Turquand avait fait ce récit avec une sorte d’affabilité souriante. Loraydan, pour la première fois de sa vie, se comprit, se sentit, se vit plus petit que l’homme qu’il avait devant lui. Jusqu’ici, sauf devant le roi et les princes, par sa pensée, sa parole, son attitude, il s’était affirmé l’égal de quelques-uns et le supérieur de l’immense troupeau d’hommes à qui le hasard avait refusé un titre à l’heure de leur naissance.
Celui-là, c’était un bourgeois, un artisan…
Peu de chose. Presque rien.
Loraydan se sentit écrasé. Pour la première fois de sa vie aussi, l’émotion qui le poignait au cœur se trouva pure de tout calcul…
Debout devant Turquand, il s’inclinait. Il y avait des larmes dans ses yeux. Son cœur battait. Il redevenait homme. Les fuligineuses pensées d’orgueil qui l’avaient dominé s’évanouissaient à l’heure où un chaud et vibrant rayon de soleil vient frapper les paupières closes du dormeur et le force à s’éveiller à la bienfaisante réalité…
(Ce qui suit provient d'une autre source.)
-- pv_equiv track=rewrite | github.com/mutantamoeba/precog | scripts/check_warning_debt.py | extract_validate_docs_warnings
-- ===== SOURCE A (Python) =====
-- def extract_validate_docs_warnings(output: str) -> dict[str, int]:
--     """Extract warning counts from validate_docs.py output."""
--     warnings = {
--         "yaml_float_literals": 0,
--         "master_index_missing": 0,
--         "master_index_deleted": 0,
--         "master_index_planned": 0,
--         "adr_non_sequential": 0,
--     }
--
--     for line in output.split("\n"):
--         if "Float detected in Decimal field" in line:
--             warnings["yaml_float_literals"] += 1
--         elif (
--             "Document exists but not in index" in line
--             or "Document exists but not in MASTER_INDEX" in line
--         ):
--             warnings["master_index_missing"] += 1
--         elif "Document in index but does not exist" in line or "does not exist" in line:
--             warnings["master_index_deleted"] += 1
--         elif "Planned document" in line or "Status: Planned" in line:
--             warnings["master_index_planned"] += 1
--         elif "ADR gap detected" in line:
--             warnings["adr_non_sequential"] += 1
--
--     return warnings
-- ===== SOURCE B (Python) =====
-- _RULES = [
--     ("yaml_float_literals", ["Float detected in Decimal field"]),
--     ("master_index_missing", ["Document exists but not in index",
--                               "Document exists but not in MASTER_INDEX"]),
--     ("master_index_deleted", ["Document in index but does not exist",
--                               "does not exist"]),
--     ("master_index_planned", ["Planned document", "Status: Planned"]),
--     ("adr_non_sequential", ["ADR gap detected"]),
-- ]
--
--
-- def _classify(line):
--     """First rule (in priority order) one of whose trigger substrings occurs in line."""
--     for key, subs in _RULES:
--         if any(s in line for s in subs):
--             return key
--     return None
--
--
-- def extract_validate_docs_warnings(output: str) -> dict[str, int]:
--     """Extract warning counts from validate_docs.py output."""
--     lines = output.split("\n")
--     return {key: sum(1 for line in lines if _classify(line) == key)
--             for key, _ in _RULES}
-- ===== Notes on version B (the rewrite author's own statement) =====
-- stated objective: simpler
-- what changed: Replaces the elif chain that mutates a counts dict in one pass with a declarative rule table plus a line classifier, building the result as a per-category count over the classified lines.
import Mathlib
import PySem

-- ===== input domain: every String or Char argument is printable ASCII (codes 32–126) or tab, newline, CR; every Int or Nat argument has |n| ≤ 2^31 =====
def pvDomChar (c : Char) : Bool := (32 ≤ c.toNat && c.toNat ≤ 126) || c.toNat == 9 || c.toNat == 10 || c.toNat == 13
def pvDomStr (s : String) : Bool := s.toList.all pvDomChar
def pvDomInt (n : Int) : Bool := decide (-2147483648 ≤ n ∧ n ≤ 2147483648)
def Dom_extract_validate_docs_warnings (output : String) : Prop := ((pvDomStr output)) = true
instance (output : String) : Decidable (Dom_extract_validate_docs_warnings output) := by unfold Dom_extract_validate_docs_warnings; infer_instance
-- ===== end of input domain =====

-- B replaces A's elif chain mutating a counts dict with a rule table + line classifier and per-category counting (simpler, declarative decomposition).


-- ===== PORT A =====
-- loop body of A's for-loop; 'warnings[k] += 1' is modify with default 0 (exact: every key is pre-inserted, so Python's KeyError path is unreachable)
def pvStepA (w : PySem.Dict String Int) (line : String) : PySem.Dict String Int :=
  if PySem.Str.isIn "Float detected in Decimal field" line then
    w.modify "yaml_float_literals" 0 (· + 1)
  else if (PySem.Str.isIn "Document exists but not in index" line
        || PySem.Str.isIn "Document exists but not in MASTER_INDEX" line) then
    w.modify "master_index_missing" 0 (· + 1)
  else if (PySem.Str.isIn "Document in index but does not exist" line
        || PySem.Str.isIn "does not exist" line) then
    w.modify "master_index_deleted" 0 (· + 1)
  else if (PySem.Str.isIn "Planned document" line
        || PySem.Str.isIn "Status: Planned" line) then
    w.modify "master_index_planned" 0 (· + 1)
  else if PySem.Str.isIn "ADR gap detected" line then
    w.modify "adr_non_sequential" 0 (· + 1)
  else w

def extract_validate_docs_warnings (output : String) : List (String × Int) :=
  let warnings : PySem.Dict String Int :=
    ((((PySem.Dict.empty.insert "yaml_float_literals" 0).insert "master_index_missing" 0).insert
        "master_index_deleted" 0).insert "master_index_planned" 0).insert "adr_non_sequential" 0
  (((PySem.Str.split? output "\n").getD []).foldl pvStepA warnings).items

-- ===== PORT B =====
def pvRules : List (String × List String) :=
  [("yaml_float_literals", ["Float detected in Decimal field"]),
   ("master_index_missing", ["Document exists but not in index",
                             "Document exists but not in MASTER_INDEX"]),
   ("master_index_deleted", ["Document in index but does not exist",
                             "does not exist"]),
   ("master_index_planned", ["Planned document", "Status: Planned"]),
   ("adr_non_sequential", ["ADR gap detected"])]

def pvClassify (line : String) : Option String :=
  pvRules.findSome? (fun r => if r.2.any (fun s => PySem.Str.isIn s line) then some r.1 else none)

def extract_validate_docs_warnings_alt (output : String) : List (String × Int) :=
  let lines := (PySem.Str.split? output "\n").getD []  -- sep "\n" ≠ "", so split? is some; getD never takes the default
  pvRules.map (fun r => (r.1, ((lines.countP (fun line => pvClassify line == some r.1)) : Int)))

-- ===== PRECONDITION & SPEC =====
def Spec_extract_validate_docs_warnings (output : String) (out : List (String × Int)) : Prop := out = extract_validate_docs_warnings_alt output
instance (output : String) (out : List (String × Int)) : Decidable (Spec_extract_validate_docs_warnings output out) := by unfold Spec_extract_validate_docs_warnings; infer_instance

-- ===== CLAIM (what is proved, stated in full; the proofs are below) =====
def Claim_equal_extract_validate_docs_warnings : Prop := ∀ (output : String), Dom_extract_validate_docs_warnings output → Spec_extract_validate_docs_warnings output (extract_validate_docs_warnings output)

-- ===== LEMMAS AND PROOFS =====

def pvKeys5 : List String :=
  ["yaml_float_literals","master_index_missing","master_index_deleted",
   "master_index_planned","adr_non_sequential"]

lemma pv_cls1 (l : String) (c1 : PySem.Str.isIn "Float detected in Decimal field" l = true) :
    pvClassify l = some "yaml_float_literals" := by
  simp only [pvClassify, pvRules, List.findSome?_cons, List.findSome?_nil, List.any_cons,
    List.any_nil, Bool.or_false]
  simp_all

lemma pv_cls2 (l : String)
    (c1 : ¬ PySem.Str.isIn "Float detected in Decimal field" l = true)
    (c2 : (PySem.Str.isIn "Document exists but not in index" l
        || PySem.Str.isIn "Document exists but not in MASTER_INDEX" l) = true) :
    pvClassify l = some "master_index_missing" := by
  rcases Bool.or_eq_true_iff.mp c2 with h | h <;>
    simp only [pvClassify, pvRules, List.findSome?_cons, List.findSome?_nil, List.any_cons,
      List.any_nil, Bool.or_false] <;> simp_all

lemma pv_cls3 (l : String)
    (c1 : ¬ PySem.Str.isIn "Float detected in Decimal field" l = true)
    (c2 : ¬ (PySem.Str.isIn "Document exists but not in index" l
        || PySem.Str.isIn "Document exists but not in MASTER_INDEX" l) = true)
    (c3 : (PySem.Str.isIn "Document in index but does not exist" l
        || PySem.Str.isIn "does not exist" l) = true) :
    pvClassify l = some "master_index_deleted" := by
  rw [Bool.or_eq_true_iff, not_or] at c2
  rcases Bool.or_eq_true_iff.mp c3 with h | h <;>
    simp only [pvClassify, pvRules, List.findSome?_cons, List.findSome?_nil, List.any_cons,
      List.any_nil, Bool.or_false] <;> simp_all

lemma pv_cls4 (l : String)
    (c1 : ¬ PySem.Str.isIn "Float detected in Decimal field" l = true)
    (c2 : ¬ (PySem.Str.isIn "Document exists but not in index" l
        || PySem.Str.isIn "Document exists but not in MASTER_INDEX" l) = true)
    (c3 : ¬ (PySem.Str.isIn "Document in index but does not exist" l
        || PySem.Str.isIn "does not exist" l) = true)
    (c4 : (PySem.Str.isIn "Planned document" l
        || PySem.Str.isIn "Status: Planned" l) = true) :
    pvClassify l = some "master_index_planned" := by
  rw [Bool.or_eq_true_iff, not_or] at c2 c3
  rcases Bool.or_eq_true_iff.mp c4 with h | h <;>
    simp only [pvClassify, pvRules, List.findSome?_cons, List.findSome?_nil, List.any_cons,
      List.any_nil, Bool.or_false] <;> simp_all

lemma pv_cls5 (l : String)
    (c1 : ¬ PySem.Str.isIn "Float detected in Decimal field" l = true)
    (c2 : ¬ (PySem.Str.isIn "Document exists but not in index" l
        || PySem.Str.isIn "Document exists but not in MASTER_INDEX" l) = true)
    (c3 : ¬ (PySem.Str.isIn "Document in index but does not exist" l
        || PySem.Str.isIn "does not exist" l) = true)
    (c4 : ¬ (PySem.Str.isIn "Planned document" l
        || PySem.Str.isIn "Status: Planned" l) = true)
    (c5 : PySem.Str.isIn "ADR gap detected" l = true) :
    pvClassify l = some "adr_non_sequential" := by
  rw [Bool.or_eq_true_iff, not_or] at c2 c3 c4
  simp only [pvClassify, pvRules, List.findSome?_cons, List.findSome?_nil, List.any_cons,
    List.any_nil, Bool.or_false]
  simp_all

lemma pv_cls0 (l : String)
    (c1 : ¬ PySem.Str.isIn "Float detected in Decimal field" l = true)
    (c2 : ¬ (PySem.Str.isIn "Document exists but not in index" l
        || PySem.Str.isIn "Document exists but not in MASTER_INDEX" l) = true)
    (c3 : ¬ (PySem.Str.isIn "Document in index but does not exist" l
        || PySem.Str.isIn "does not exist" l) = true)
    (c4 : ¬ (PySem.Str.isIn "Planned document" l
        || PySem.Str.isIn "Status: Planned" l) = true)
    (c5 : ¬ PySem.Str.isIn "ADR gap detected" l = true) :
    pvClassify l = none := by
  rw [Bool.or_eq_true_iff, not_or] at c2 c3 c4
  simp only [pvClassify, pvRules, List.findSome?_cons, List.findSome?_nil, List.any_cons,
    List.any_nil, Bool.or_false]
  simp_all

lemma pv_getD_fold (lines : List String) (d : PySem.Dict String Int) (k : String) :
    (lines.foldl pvStepA d).getD k 0
      = d.getD k 0 + ((lines.countP (fun l => pvClassify l == some k) : Nat) : Int) := by
  induction lines generalizing d with
  | nil => simp
  | cons l rest ih =>
    simp only [List.foldl_cons, List.countP_cons, ih]
    by_cases c1 : PySem.Str.isIn "Float detected in Decimal field" l = true
    · rw [pv_cls1 l c1]
      simp only [pvStepA, c1, if_true, PySem.Dict.getD_modify]
      by_cases hk : k = "yaml_float_literals"
      · simp [hk] <;> omega
      · simp [hk, Ne.symm hk]
    · by_cases c2 : (PySem.Str.isIn "Document exists but not in index" l
          || PySem.Str.isIn "Document exists but not in MASTER_INDEX" l) = true
      · rw [pv_cls2 l c1 c2]
        simp only [pvStepA, c1, c2, Bool.false_eq_true, if_true, if_false, PySem.Dict.getD_modify]
        by_cases hk : k = "master_index_missing"
        · simp [hk] <;> omega
        · simp [hk, Ne.symm hk]
      · by_cases c3 : (PySem.Str.isIn "Document in index but does not exist" l
            || PySem.Str.isIn "does not exist" l) = true
        · rw [pv_cls3 l c1 c2 c3]
          simp only [pvStepA, c1, c2, c3, Bool.false_eq_true, if_true, if_false, PySem.Dict.getD_modify]
          by_cases hk : k = "master_index_deleted"
          · simp [hk] <;> omega
          · simp [hk, Ne.symm hk]
        · by_cases c4 : (PySem.Str.isIn "Planned document" l
              || PySem.Str.isIn "Status: Planned" l) = true
          · rw [pv_cls4 l c1 c2 c3 c4]
            simp only [pvStepA, c1, c2, c3, c4, Bool.false_eq_true, if_true, if_false, PySem.Dict.getD_modify]
            by_cases hk : k = "master_index_planned"
            · simp [hk] <;> omega
            · simp [hk, Ne.symm hk]
          · by_cases c5 : PySem.Str.isIn "ADR gap detected" l = true
            · rw [pv_cls5 l c1 c2 c3 c4 c5]
              simp only [pvStepA, c1, c2, c3, c4, c5, Bool.false_eq_true, if_true, if_false, PySem.Dict.getD_modify]
              by_cases hk : k = "adr_non_sequential"
              · simp [hk] <;> omega
              · simp [hk, Ne.symm hk]
            · rw [pv_cls0 l c1 c2 c3 c4 c5]
              simp only [pvStepA, c1, c2, c3, c4, c5, Bool.false_eq_true, if_false]
              simp

lemma pv_keys_fold (lines : List String) (d : PySem.Dict String Int)
    (h : d.keys = pvKeys5) :
    (lines.foldl pvStepA d).keys = pvKeys5 := by
  induction lines generalizing d with
  | nil => simpa using h
  | cons l rest ih =>
    rw [List.foldl_cons]
    apply ih
    have hkeep : ∀ (k : String), k ∈ pvKeys5 → (d.modify k (0:Int) (· + 1)).keys = pvKeys5 := by
      intro k hk
      rw [PySem.Dict.keys_modify, PySem.Dict.keys_insert_of_contains, h]
      rw [PySem.Dict.contains_iff_mem_keys, h]; exact hk
    unfold pvStepA
    split_ifs <;> first
      | exact h
      | (apply hkeep; simp [pvKeys5])

-- ===== VERDICT (by name: the statement is the Claim_ definition above) =====
theorem extract_validate_docs_warnings_spec : Claim_equal_extract_validate_docs_warnings := by
  intro output _
  unfold Spec_extract_validate_docs_warnings extract_validate_docs_warnings
    extract_validate_docs_warnings_alt
  set lines := (PySem.Str.split? output "\n").getD [] with hl
  set d0 : PySem.Dict String Int :=
    ((((PySem.Dict.empty.insert "yaml_float_literals" 0).insert "master_index_missing" 0).insert
        "master_index_deleted" 0).insert "master_index_planned" 0).insert "adr_non_sequential" 0
    with hd0
  have hkeys0 : d0.keys = pvKeys5 := by rw [hd0]; decide
  have hkeys : (lines.foldl pvStepA d0).keys = pvKeys5 := pv_keys_fold lines d0 hkeys0
  have hnd : (lines.foldl pvStepA d0).keys.Nodup := by rw [hkeys]; decide
  rw [PySem.Dict.items_eq_map_keys _ hnd 0, hkeys]
  have hgd : ∀ k, (lines.foldl pvStepA d0).getD k 0
      = d0.getD k 0 + ((lines.countP (fun l => pvClassify l == some k) : Nat) : Int) :=
    fun k => pv_getD_fold lines d0 k
  simp only [pvKeys5, pvRules, List.map_cons, List.map_nil, hgd]
  norm_num [hd0, PySem.Dict.getD_insert, PySem.Dict.getD_empty]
Loraydan haletait… Dans cette minute, son amour pour Bérengère se purifia. Son respect, son admiration pour le père de Bérengère éclatèrent en son âme. Une irrésistible impulsion allait le jeter à genoux, les mains jointes, devant le père de celle qui alors se dressait dans son âme avec la douce et puissante autorité de l’innocence…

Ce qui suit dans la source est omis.